つまり、お姉ちゃんなんだ? わかるだろ?」
「なに言ってんの、あんた」
「とりあえず」
俺は、指で校庭の方を指差す。
「俺のテント、行こうぜ」
「……お、おっけー」
歩き始めると、急に大人しくなった緋墨は俯きながら付いてくる。
一応、変装を施している緋墨は、物珍しそうに校庭に張られたグランピングテントと遊び回っているお嬢様たちを見つめる。どことなく浮足立っている緋墨の様子を視て、苦笑した俺は、彼女がこの合宿に参加することを受け入れた。

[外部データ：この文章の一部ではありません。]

-- pv_equiv track=rewrite | github.com/Gioppyy/unipr_exercises | 2024/11-04/6_2.py | strToUpper
-- ===== SOURCE A (Python) =====
-- def strToUpper(s):
--     ast = False
--     nT = ""
--
--     for c in s:
--         if not ast and c == "*":
--             ast = True
--         elif ast:
--             if c == "*":
--                 ast = False
--             else:
--                 nT += c.upper()
--         else:
--             nT += c
--
--     return nT
-- ===== SOURCE B (Python) =====
-- def strToUpper(s):
--     return ''.join(seg.upper() if i % 2 else seg
--                    for i, seg in enumerate(s.split('*')))
-- ===== Notes on version B (the rewrite author's own statement) =====
-- stated objective: idiomatic
-- what changed: Replaced the per-character boolean state machine that appends char by char with str.split on the asterisk delimiter followed by one join, uppercasing every odd-indexed segment.
import Mathlib
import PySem

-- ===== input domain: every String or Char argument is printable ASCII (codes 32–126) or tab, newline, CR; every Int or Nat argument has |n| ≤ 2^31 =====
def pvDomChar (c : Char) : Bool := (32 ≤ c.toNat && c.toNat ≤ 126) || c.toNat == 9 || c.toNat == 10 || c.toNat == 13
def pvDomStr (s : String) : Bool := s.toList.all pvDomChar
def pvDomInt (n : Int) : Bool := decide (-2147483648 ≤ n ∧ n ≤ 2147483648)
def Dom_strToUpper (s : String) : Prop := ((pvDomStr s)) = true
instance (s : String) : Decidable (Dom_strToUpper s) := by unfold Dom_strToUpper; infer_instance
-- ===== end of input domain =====

-- B replaces A's per-character boolean state machine by split('*') + join with
-- odd-indexed segments uppercased (idiomatic; measured constant-factor faster).

-- ===== PORT A =====
-- state = (ast, nT): literal transcription of the for-loop over the characters
def strToUpper (s : String) : String :=
  let r := s.toList.foldl
    (fun (st : Bool × List Char) c =>
      if !st.1 && c == '*' then (true, st.2)
      else if st.1 then
        if c == '*' then (false, st.2)
        else (st.1, st.2 ++ [PySem.Chars.upperChar c])
      else (st.1, st.2 ++ [c]))
    (false, [])
  String.ofList r.2

-- ===== PORT B =====
-- s.split('*') = Str.split? s "*" (some, since the separator is nonempty)
def strToUpper_alt (s : String) : String :=
  let segs := (PySem.Str.split? s "*").getD []
  PySem.Str.join ""
    ((PySem.List.enumerate segs).map
      (fun p => if p.1 % 2 == 1 then PySem.Str.upper p.2 else p.2))

-- ===== PRECONDITION & SPEC =====
def Spec_strToUpper (s : String) (out : String) : Prop := out = strToUpper_alt s
instance (s : String) (out : String) : Decidable (Spec_strToUpper s out) := by unfold Spec_strToUpper; infer_instance

-- ===== CLAIM (what is proved, stated in full; the proofs are below) =====
def Claim_equal_strToUpper : Prop := ∀ (s : String), Dom_strToUpper s → Spec_strToUpper s (strToUpper s)

-- ===== LEMMAS AND PROOFS =====

-- A's loop as a structural recursion on the character list
def aRun : Bool → List Char → List Char
  | _, [] => []
  | false, c :: cs => if c == '*' then aRun true cs else c :: aRun false cs
  | true,  c :: cs => if c == '*' then aRun false cs
                      else PySem.Chars.upperChar c :: aRun true cs

-- split on a single '*' as a left-to-right structural recursion
def mySplit : List Char → List (List Char)
  | [] => [[]]
  | c :: cs =>
    if c == '*' then [] :: mySplit cs
    else
      match mySplit cs with
      | [] => [[c]]
      | h :: t => (c :: h) :: t

-- alternately (starting with flag b) uppercase the segments
def altSegs : Bool → List (List Char) → List (List Char)
  | _, [] => []
  | b, h :: t => (if b then PySem.Chars.upper h else h) :: altSegs (!b) t

theorem mySplit_ne_nil (cs : List Char) : mySplit cs ≠ [] := by
  cases cs with
  | nil => simp [mySplit]
  | cons c cs =>
    simp only [mySplit]
    split
    · simp
    · split <;> simp_all

theorem foldl_eq_aRun (cs : List Char) (ast : Bool) (acc : List Char) :
    (cs.foldl
      (fun (st : Bool × List Char) c =>
        if !st.1 && c == '*' then (true, st.2)
        else if st.1 then
          if c == '*' then (false, st.2)
          else (st.1, st.2 ++ [PySem.Chars.upperChar c])
        else (st.1, st.2 ++ [c]))
      (ast, acc)).2 = acc ++ aRun ast cs := by
  induction cs generalizing ast acc with
  | nil => simp [aRun]
  | cons c cs ih =>
    cases ast <;> by_cases h : c = '*'
    · simp only [List.foldl_cons, show (c == '*') = true by simp [h], Bool.not_false,
        Bool.true_and, reduceIte]
      rw [ih]; simp [aRun, h]
    · simp only [List.foldl_cons, show (c == '*') = false by simp [h], Bool.not_false,
        Bool.and_false]
      rw [ih]; simp [aRun, h]
    · simp only [List.foldl_cons, show (c == '*') = true by simp [h], Bool.not_true,
        Bool.false_and, reduceIte]
      rw [ih]; simp [aRun, h]
    · simp only [List.foldl_cons, show (c == '*') = false by simp [h], Bool.not_true,
        Bool.and_false, reduceIte]
      rw [ih]; simp [aRun, h]

theorem go_eq_mySplit (fuel : Nat) (l cur : List Char) (acc : List (List Char))
    (h : l.length ≤ fuel) :
    PySem.Chars.splitOn.go ['*'] fuel l cur acc =
      acc.reverse ++ ((mySplit l).modifyHead (cur.reverse ++ ·)) := by
  induction fuel generalizing l cur acc with
  | zero =>
    have : l = [] := by
      cases l with
      | nil => rfl
      | cons a b => simp at h
    subst this
    simp [PySem.Chars.splitOn.go, mySplit]
  | succ f ih =>
    cases l with
    | nil => simp [PySem.Chars.splitOn.go, mySplit]
    | cons c rest =>
      by_cases hc : c = '*'
      · subst hc
        rw [show PySem.Chars.splitOn.go ['*'] (f + 1) ('*' :: rest) cur acc =
              PySem.Chars.splitOn.go ['*'] f rest [] (cur.reverse :: acc) by
            simp [PySem.Chars.splitOn.go, List.isPrefixOf]]
        rw [ih rest [] (cur.reverse :: acc) (by simpa using Nat.le_of_succ_le_succ h)]
        obtain ⟨h', t', ht⟩ : ∃ h' t', mySplit rest = h' :: t' := by
          cases hm : mySplit rest with
          | nil => exact absurd hm (mySplit_ne_nil rest)
          | cons a b => exact ⟨a, b, rfl⟩
        simp [mySplit, ht]
      · have hc' : ('*' == c) = false := by simp [Ne.symm hc]
        rw [show PySem.Chars.splitOn.go ['*'] (f + 1) (c :: rest) cur acc =
              PySem.Chars.splitOn.go ['*'] f rest (c :: cur) acc by
            simp [PySem.Chars.splitOn.go, List.isPrefixOf, hc']]
        rw [ih rest (c :: cur) acc (by simpa using Nat.le_of_succ_le_succ h)]
        obtain ⟨h', t', ht⟩ : ∃ h' t', mySplit rest = h' :: t' := by
          cases hm : mySplit rest with
          | nil => exact absurd hm (mySplit_ne_nil rest)
          | cons a b => exact ⟨a, b, rfl⟩
        simp [mySplit, hc, ht]

theorem splitOn_eq_mySplit (cs : List Char) :
    PySem.Chars.splitOn cs ['*'] = mySplit cs := by
  rw [show PySem.Chars.splitOn cs ['*'] =
        PySem.Chars.splitOn.go ['*'] (cs.length + 1) cs [] [] from rfl,
      go_eq_mySplit (cs.length + 1) cs [] [] (Nat.le_succ _)]
  obtain ⟨h', t', ht⟩ : ∃ h' t', mySplit cs = h' :: t' := by
    cases hm : mySplit cs with
    | nil => exact absurd hm (mySplit_ne_nil cs)
    | cons a b => exact ⟨a, b, rfl⟩
  simp [ht]

theorem join_nil_cons (x : List Char) (xs : List (List Char)) :
    PySem.Chars.join [] (x :: xs) = x ++ PySem.Chars.join [] xs := by
  cases xs with
  | nil => simp [PySem.Chars.join, List.intercalate]
  | cons y ys => simp [PySem.Chars.join, List.intercalate, List.intersperse]

theorem aRun_eq_join (cs : List Char) (b : Bool) :
    aRun b cs = PySem.Chars.join [] (altSegs b (mySplit cs)) := by
  induction cs generalizing b with
  | nil => cases b <;> simp [aRun, mySplit, altSegs, PySem.Chars.join, List.intercalate, PySem.Chars.upper]
  | cons c cs ih =>
    by_cases hc : c = '*'
    · subst hc
      cases b <;>
        simp [aRun, mySplit, altSegs, join_nil_cons, ih, PySem.Chars.upper]
    · obtain ⟨h', t', ht⟩ : ∃ h' t', mySplit cs = h' :: t' := by
        cases hm : mySplit cs with
        | nil => exact absurd hm (mySplit_ne_nil cs)
        | cons a b => exact ⟨a, b, rfl⟩
      cases b <;>
        simp [aRun, mySplit, hc, ht, altSegs, join_nil_cons, PySem.Chars.upper, ih]

theorem emod_two_flip (n : Int) : ((n + 1) % 2 == 1) = !(n % 2 == 1) := by
  have h : n % 2 = 0 ∨ n % 2 = 1 := Int.emod_two_eq n
  have h2 : (n + 1) % 2 = 0 ∨ (n + 1) % 2 = 1 := Int.emod_two_eq (n + 1)
  rcases h with h | h <;> rcases h2 with h2 | h2 <;> simp [h, h2] <;> omega

theorem enumerate_map_eq_altSegs (L : List (List Char)) (n : Int) :
    ((PySem.List.enumerate (L.map String.ofList) n).map
      (fun p => (if p.1 % 2 == 1 then PySem.Str.upper p.2 else p.2).toList)) =
    altSegs (n % 2 == 1) L := by
  induction L generalizing n with
  | nil => simp [altSegs]
  | cons h t ih =>
    simp only [List.map_cons, PySem.List.enumerate, List.map, altSegs,
               ih (n + 1), emod_two_flip]
    congr 1
    by_cases hp : (n % 2 == 1) = true <;>
      simp [hp, PySem.Str.toList_upper]

theorem strToUpper_spec_aux (s : String) : strToUpper s = strToUpper_alt s := by
  unfold strToUpper strToUpper_alt
  simp only [foldl_eq_aRun, List.nil_append]
  rw [show (PySem.Str.split? s "*").getD [] =
        (mySplit s.toList).map String.ofList by
      simp [PySem.Str.split?, PySem.Chars.split?, splitOn_eq_mySplit]]
  rw [show PySem.Str.join ""
        ((PySem.List.enumerate ((mySplit s.toList).map String.ofList) 0).map
          (fun p => if p.1 % 2 == 1 then PySem.Str.upper p.2 else p.2)) =
      String.ofList (PySem.Chars.join []
        (((PySem.List.enumerate ((mySplit s.toList).map String.ofList) 0).map
          (fun p => if p.1 % 2 == 1 then PySem.Str.upper p.2 else p.2)).map
            String.toList)) from rfl]
  rw [List.map_map]
  rw [show String.toList ∘ (fun p : Int × String => if p.1 % 2 == 1 then PySem.Str.upper p.2 else p.2) =
        (fun p : Int × String => (if p.1 % 2 == 1 then PySem.Str.upper p.2 else p.2).toList) from rfl]
  rw [enumerate_map_eq_altSegs]
  rw [aRun_eq_join, show ((0:Int) % 2 == 1) = false from by decide]

-- ===== VERDICT (by name: the statement is the Claim_ definition above) =====
theorem strToUpper_spec : Claim_equal_strToUpper := by
  intro s _
  exact strToUpper_spec_aux s
-- all indices stored in A's dict are < n
def PvIdxBound (n : Nat) (dA : PySem.Dict PvPt (List (Nat × PvEdge))) : Prop :=
  ∀ p bkt, dA.get? p = some bkt → ∀ x ∈ bkt, x.1 < n


theorem pv_build_rel (edges : List PvEdge) (i : Nat)
    (dA : PySem.Dict PvPt (List (Nat × PvEdge))) (bks : PySem.Dict PvPt (List (Nat × PvPt)))
    (h : PvDictRel dA bks) :
    PvDictRel (pvBuildDictA edges i dA) (pvBuildBktB edges i bks) := by
  induction edges generalizing i dA bks with
  | nil => simpa [pvBuildDictA, pvBuildBktB] using h
  | cons e rest ih =>
    simp only [pvBuildDictA, pvBuildBktB]
    apply ih
    intro p
    rw [pv_stepA_get?, PySem.Dict.get?_insert]
    by_cases hp : p = e.1
    · simp only [hp, if_true]
      rw [PySem.Dict.getD_eq_get?_getD, PySem.Dict.getD_eq_get?_getD, h e.1]
      cases dA.get? e.1 <;> simp
    · simp only [hp, if_false]
      exact h p

theorem pv_build_bound (edges : List PvEdge) (i : Nat) (n : Nat)
    (dA : PySem.Dict PvPt (List (Nat × PvEdge)))
    (hn : i + edges.length ≤ n)
    (h : PvIdxBound n dA) :
    PvIdxBound n (pvBuildDictA edges i dA) := by
  induction edges generalizing i dA with
  | nil => simpa [pvBuildDictA] using h
  | cons e rest ih =>
    simp only [pvBuildDictA]
    apply ih
    · simp only [List.length_cons] at hn; omega
    · intro p bkt hget x hx
      rw [pv_stepA_get?] at hget
      by_cases hp : p = e.1
      · simp only [hp, if_true] at hget
        cases hget
        rcases List.mem_append.1 hx with hx | hx
        · rw [PySem.Dict.getD_eq_get?_getD] at hx
          cases hg : dA.get? e.1 with
          | none => rw [hg] at hx; simp at hx
          | some l => rw [hg] at hx; exact h _ _ hg x hx
        · simp only [List.mem_singleton] at hx
          subst hx
          simp only [List.length_cons] at hn; omega
      · simp only [hp, if_false] at hget
        exact h _ _ hget x hx

-- pvSkipB only moves the cursor forward, over used entries, and stops at an unused one
theorem pv_skip_spec (used : List Bool) (bkt : List (Nat × PvPt)) (i : Nat) :
    i ≤ pvSkipB used bkt i ∧
    (∀ j (hj : j < bkt.length), i ≤ j → j < pvSkipB used bkt i →
      used.getD (bkt[j]).1 false = true) ∧
    (∀ h : pvSkipB used bkt i < bkt.length,
      used.getD (bkt[pvSkipB used bkt i]'h).1 false = false) := by
  induction i using pvSkipB.induct used bkt with
  | case1 i h hu ih =>
    rcases ih with ⟨h1, h2, h3⟩
    rw [pvSkipB, dif_pos h, if_pos hu]
    refine ⟨by omega, ?_, h3⟩
    intro j hj hij hlt
    rcases Nat.eq_or_lt_of_le hij with rfl | hij'
    · exact hu
    · exact h2 j hj hij' hlt
  | case2 i h hu =>
    rw [pvSkipB, dif_pos h, if_neg hu]
    exact ⟨le_refl _, fun j hj hij hlt => absurd hlt (by omega), fun _ => by simpa using hu⟩
  | case3 i h =>
    rw [pvSkipB, dif_neg h]
    exact ⟨le_refl _, fun j hj hij hlt => absurd hlt (by omega), fun hlt => absurd hlt h⟩
-- the (j)-th entry of a map over range
theorem pv_mapRange_get (g : Nat → Int) (n j : Nat) (hj : j < n) :
    PySem.List.pyGetD ((List.range n).map g) (j : Int) 0 = g j := by
  have hlen : ((List.range n).map g).length = n := by simp
  rw [PySem.List.pyGetD_eq_getElem _ 0 (by omega) (by rw [hlen]; exact_mod_cast hj)]
  simp

-- B's value as the same sum of pvG over the first M queries
theorem pv_B_eq (A B : List Int) (N M : Int) (hN1 : 1 ≤ N) (hNA : N ≤ (A.length : Int))
    (hMB : M ≤ (B.length : Int)) (hBq : ∀ b ∈ B.take M.toNat, 0 ≤ b ∧ b < N) :
    score_of_sorted_array_alt A B N M = ((B.take M.toNat).map (pvG A N.toNat)).sum := by
  rw [pv_B_unfold]
  set n := N.toNat with hn
  set Bq := B.take M.toNat with hBqdef
  have hq0 : ∀ b ∈ Bq, 0 ≤ b := fun b hb => (hBq b hb).1
  rw [pvCntArr_eq B N M (by omega) hMB hBq, pv_cumsum_fold]
  set cntl := (List.range n).map (fun v => ((Bq.count ((v : Nat) : Int) : Nat) : Int)) with hcntl
  have hcntlen : cntl.length = n := by simp [hcntl]
  -- C's entry at k (< n) is pvK Bq k
  have hCget : ∀ k : Nat, k < n →
      PySem.List.pyGetD ((List.range cntl.length).map (fun k => (cntl.take (k + 1)).sum)) (k : Int) 0
        = pvK Bq ((k : Nat) : Int) := by
    intro k hk
    rw [hcntlen, pv_mapRange_get _ n k hk]
    have htake : cntl.take (k + 1)
        = (List.range (k + 1)).map (fun v => ((Bq.count ((v : Nat) : Int) : Nat) : Int)) := by
      rw [hcntl, ← List.map_take, List.take_range,
          min_eq_left (by omega : k + 1 ≤ n)]
    rw [htake, pv_sumcount Bq hq0 (k + 1)]
    congr 1
    push_cast
    ring
  -- the final loop over range(N) as a sum over range n
  rw [pv_pyRange_zero_toNat N, ← hn, PySem.List.pyRange_one]
  simp only [sub_zero, zero_add, Int.toNat_natCast]
  rw [List.foldl_map, PySem.List.foldl_add, zero_add]
  have hmain := pv_exchange A n (by omega) Bq (fun b hb => by have := hBq b hb; omega)
  rw [← hmain]
  apply congrArg List.sum
  apply List.map_congr_left
  intro j hj
  rw [List.mem_range] at hj
  have hA : PySem.List.pyGetD A ((j : Nat) : Int) 0 = A.getD j 0 := by
    rw [PySem.List.pyGetD_eq_getElem A 0 (by omega) (by exact_mod_cast (by omega : j < A.length))]
    rw [List.getD_eq_getElem A 0 (by omega)]
    simp
  have h1 := hCget j hj
  have hidx : N - ((j : Nat) : Int) - 1 = ((n - 1 - j : Nat) : Int) := by omega
  have h2 := hCget (n - 1 - j) (by omega)
  rw [hA, h1, hidx, h2,
      (by omega : ((n - 1 - j : Nat) : Int) = (n : Int) - 1 - ((j : Nat) : Int))]

-- ===== VERDICT (by name: the statement is the Claim_ definition above) =====
theorem score_of_sorted_array_spec : Claim_equal_score_of_sorted_array := by
  intro A B N M _ hpre
  obtain ⟨hN1, hNA, hMB, hBq⟩ := hpre
  unfold Spec_score_of_sorted_array
  rw [pv_A_eq A B N M hN1 hNA hMB hBq, pv_B_eq A B N M hN1 hNA hMB hBq]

「有難いことに、この魔法合宿は自由参加だからな。いちいち、出欠をとったりはしないし、誰が参加してるかなんてことも気にしない。堂々と制服姿で歩き回っている分には、バレたりしねぇだろ」
「う、うん……それで、『俺のテント』って言ってたけどさ……」
ちらちらと、緋墨は俺を瞥見する。
「私……そこで寝泊まりすることになるんだよね……?」
「そりゃそうだろ。野宿させるわけにもいかないし、運営側に新しい寝泊まり用のテントを用意させたりしたら怪しまれるしな」
「だ、だよね……」
しずしずと、緋墨は俺の数歩後ろを付いてくる。
「…………」
「…………」
「ね、ねぇ」
「うん?」
「わ、私、アレだったら料理とか作るから」
「あぁ、まぁ、良いんじゃねぇの」
「…………」
「…………」
「せ、洗濯……洗濯ってどうする……? 鳳嬢だったら頼んだらやってくれるんだろうけど……アレだったらコインランドリーとかで一緒に……で、でも、さ、さすがに一緒に洗うわけにもいかないか……、あはは……」
「いや、別に一緒に洗っても良いんじゃねぇの?」
「えっ!? い、いや、でも、さすがにそれは、勇気がいるっていうか! ま、マズいんじゃないの!? し、下着とかあるし!!」
「まぁ、それはそうだわな。
男でも、さすがに下着を一緒に洗濯するのは抵抗あるし」
「だ、だよね!! あはははは!!」
「…………」
「…………」
「あ、あのさ! もし良かったら、この後、買い物にでも――」
「あぁ、そういうのは」
俺は、テントの入り口を開ける。
ハンモックの中で揺れていた委員長が顔を上げ、ベッドの中に埋もれていた黒砂がひょっこりと顔を出した。
「三人で行ってくれ」
「…………は?」
俺は、テントの中から備品の寝袋を引っ張り出す。
「まぁ、仲良くやってくれ。このふたりなら大丈夫だから。
委員長、黒砂、同居人の緋墨だ。詳しい事情は後で説明するから、黙ってなにも言わずに受け入れてくれ」
「「「…………」」」
黙り込んだ三人の前で、俺はきらりと白い歯をきらめかせた。
「俺は山に還る」
「「「…………」」」
「邪魔者はもういねぇ!! 俺は俺の好きなように生きる!! 勝手で悪いけどさ、コレが俺の物語だ!!」
笑いながら、俺は、反転して駆け出す。
「ひゃっほう、新鮮な百合だァ!!」
どこまでもどこまでも、駆け抜けていこうとし――
「ヒイロ、合宿を抜け出そうとするなんてダメじゃないですか。そこまでして、敬愛する師である私の気を惹こうとするのはいけませんよ」
「姉弟は同じテントで過ごすべきだと、日本国憲法にも明記されている」
「…………」
師と姉による山狩りにあって、秒で捕らえられた獲物は、ずるずると鳳嬢の校庭にまで引きずられていった。